Elkin Magdalyn E, Zhu Xingquan
Dept. Electrical Engineering and Computer Science, Florida Atlantic University, 777 Glades Road, Boca Raton, FL, 33431, USA.
Commun Biol. 2025 Jan 21;8(1):98. doi: 10.1038/s42003-024-07262-7.

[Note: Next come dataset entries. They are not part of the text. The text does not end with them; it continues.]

-- B replaces A's two-way char-map bijection check with a one-line canonical-form
-- comparison (for each zipped character pair, first-occurrence index in the word
-- must equal first-occurrence index in the pattern); objective: idiomatic.

-- ===== PORT A =====
-- the inner 'match' loop of A: state = the two dicts map1, map2; early 'return False' = result false
def matchLoopA (m1 m2 : PySem.Dict Char Char) : List (Char × Char) → Bool
  | [] => true
  | (c1, c2) :: rest =>
    -- if c1 not in map1: map1[c1] = c2
    let m1' := if m1.contains c1 then m1 else m1.insert c1 c2
    -- if c2 not in map2: map2[c2] = c1
    let m2' := if m2.contains c2 then m2 else m2.insert c2 c1
    -- map1[c1] != c2 or map2[c2] != c1  (both keys are present here, so getD's default is never used)
    if m1'.getD c1 c2 ≠ c2 ∨ m2'.getD c2 c1 ≠ c1 then false
    else matchLoopA m1' m2' rest

def findAndReplacePattern_1 (words : List String) (pattern : String) : List String :=
  -- [word for word in words if match(word, pattern)]; zip of two strings = zip of their char lists
  words.filter (fun word =>
    matchLoopA PySem.Dict.empty PySem.Dict.empty (word.toList.zip pattern.toList))

-- ===== PORT B =====
-- matches(word) = all(word.index(a) == pattern.index(b) for a, b in zip(word, pattern));
-- a ∈ word and b ∈ pattern always (they come from zip), so str.index never raises (getD 0 unreachable)
def matchesAlt (pat : List Char) (w : String) : Bool :=
  (w.toList.zip pat).all (fun p =>
    (PySem.List.index? w.toList p.1).getD 0 == (PySem.List.index? pat p.2).getD 0)

def findAndReplacePattern_1_alt (words : List String) (pattern : String) : List String :=
  words.filter (matchesAlt pattern.toList)

-- ===== PRECONDITION & SPEC =====
def Spec_findAndReplacePattern_1 (words : List String) (pattern : String) (out : List String) : Prop := out = findAndReplacePattern_1_alt words pattern
instance (words : List String) (pattern : String) (out : List String) : Decidable (Spec_findAndReplacePattern_1 words pattern out) := by unfold Spec_findAndReplacePattern_1; infer_instance

-- ===== CLAIM (what is proved, stated in full; the proofs are below) =====
def Claim_equal_findAndReplacePattern_1 : Prop := ∀ (words : List String) (pattern : String), Dom_findAndReplacePattern_1 words pattern → Spec_findAndReplacePattern_1 words pattern (findAndReplacePattern_1 words pattern)

-- ===== LEMMAS AND PROOFS =====

-- consistency of a list of char pairs: it describes a partial bijection
def ConsP (ps : List (Char × Char)) : Prop :=
  ∀ p ∈ ps, ∀ q ∈ ps, (p.1 = q.1 ↔ p.2 = q.2)

-- the two dicts are mutually inverse
def InvD (m1 m2 : PySem.Dict Char Char) : Prop :=
  ∀ a b, m1.get? a = some b ↔ m2.get? b = some a

lemma step_get (m : PySem.Dict Char Char) (c v a : Char) :
    ((if m.contains c then m else m.insert c v).get? a)
      = if a = c then some ((m.get? c).getD v) else m.get? a := by
  by_cases hc : m.contains c = true
  · rw [PySem.Dict.contains_eq_isSome_get?] at hc
    cases h : m.get? c with
    | none => simp [h] at hc
    | some b =>
      simp only [PySem.Dict.contains_eq_isSome_get?, h]
      by_cases ha : a = c <;> simp [ha, h]
  · have hc' : m.get? c = none := by
      rw [PySem.Dict.contains_eq_isSome_get?] at hc
      cases h : m.get? c with
      | none => rfl
      | some b => simp [h] at hc
    simp only [PySem.Dict.contains_eq_isSome_get?, hc']
    by_cases ha : a = c <;> simp [ha, PySem.Dict.get?_insert]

Predicting novel mutations has long-lasting impacts on life science research. Traditionally, this problem is addressed through wet-lab experiments, which are often expensive and time consuming. The recent advancement in neural language models has provided stunning results in modeling and deciphering sequences. In this paper, we propose a Deep Novel Mutation Search (DNMS) method, using deep neural networks, to model protein sequence for mutation prediction. We use SARS-CoV-2 spike protein as the target and use a protein language model to predict novel mutations. Different from existing research which is often limited to mutating the reference sequence for prediction, we propose a parent-child mutation prediction paradigm where a parent sequence is modeled for mutation prediction. Because mutations introduce changing context to the underlying sequence, DNMS models three aspects of the protein sequences: semantic changes, grammatical changes, and attention changes, each modeling protein sequence aspects from shifting of semantics, grammar coherence, and amino-acid interactions in latent space. A ranking approach is proposed to combine all three aspects to capture mutations demonstrating evolving traits, in accordance with real-world SARS-CoV-2 spike protein sequence evolution. DNMS can be adopted for an early warning variant detection system, creating public health awareness of future SARS-CoV-2 mutations.
预测新出现的突变对生命科学研究有着持久的影响。传统上,这个问题是通过湿实验室实验来解决的,而这些实验往往既昂贵又耗时。神经语言模型的最新进展在序列建模和解码方面取得了惊人的成果。在本文中,我们提出了一种深度新突变搜索(DNMS)方法,利用深度神经网络对蛋白质序列进行建模以预测突变。我们以严重急性呼吸综合征冠状病毒2(SARS-CoV-2)刺突蛋白为目标,并使用蛋白质语言模型来预测新出现的突变。与现有研究通常局限于对参考序列进行突变以进行预测不同,我们提出了一种亲子突变预测范式,即对一个亲本序列进行建模以预测突变。由于突变会给基础序列引入不断变化的上下文,DNMS对蛋白质序列的三个方面进行建模:语义变化、语法变化和注意力变化,每个方面都从潜在空间中的语义转移、语法连贯性和氨基酸相互作用来对蛋白质序列方面进行建模。我们提出了一种排序方法,将这三个方面结合起来,以捕捉显示出进化特征的突变,这与现实世界中SARS-CoV-2刺突蛋白序列的进化情况一致。DNMS可用于早期预警变异检测系统,提高公众对未来SARS-CoV-2突变的健康意识。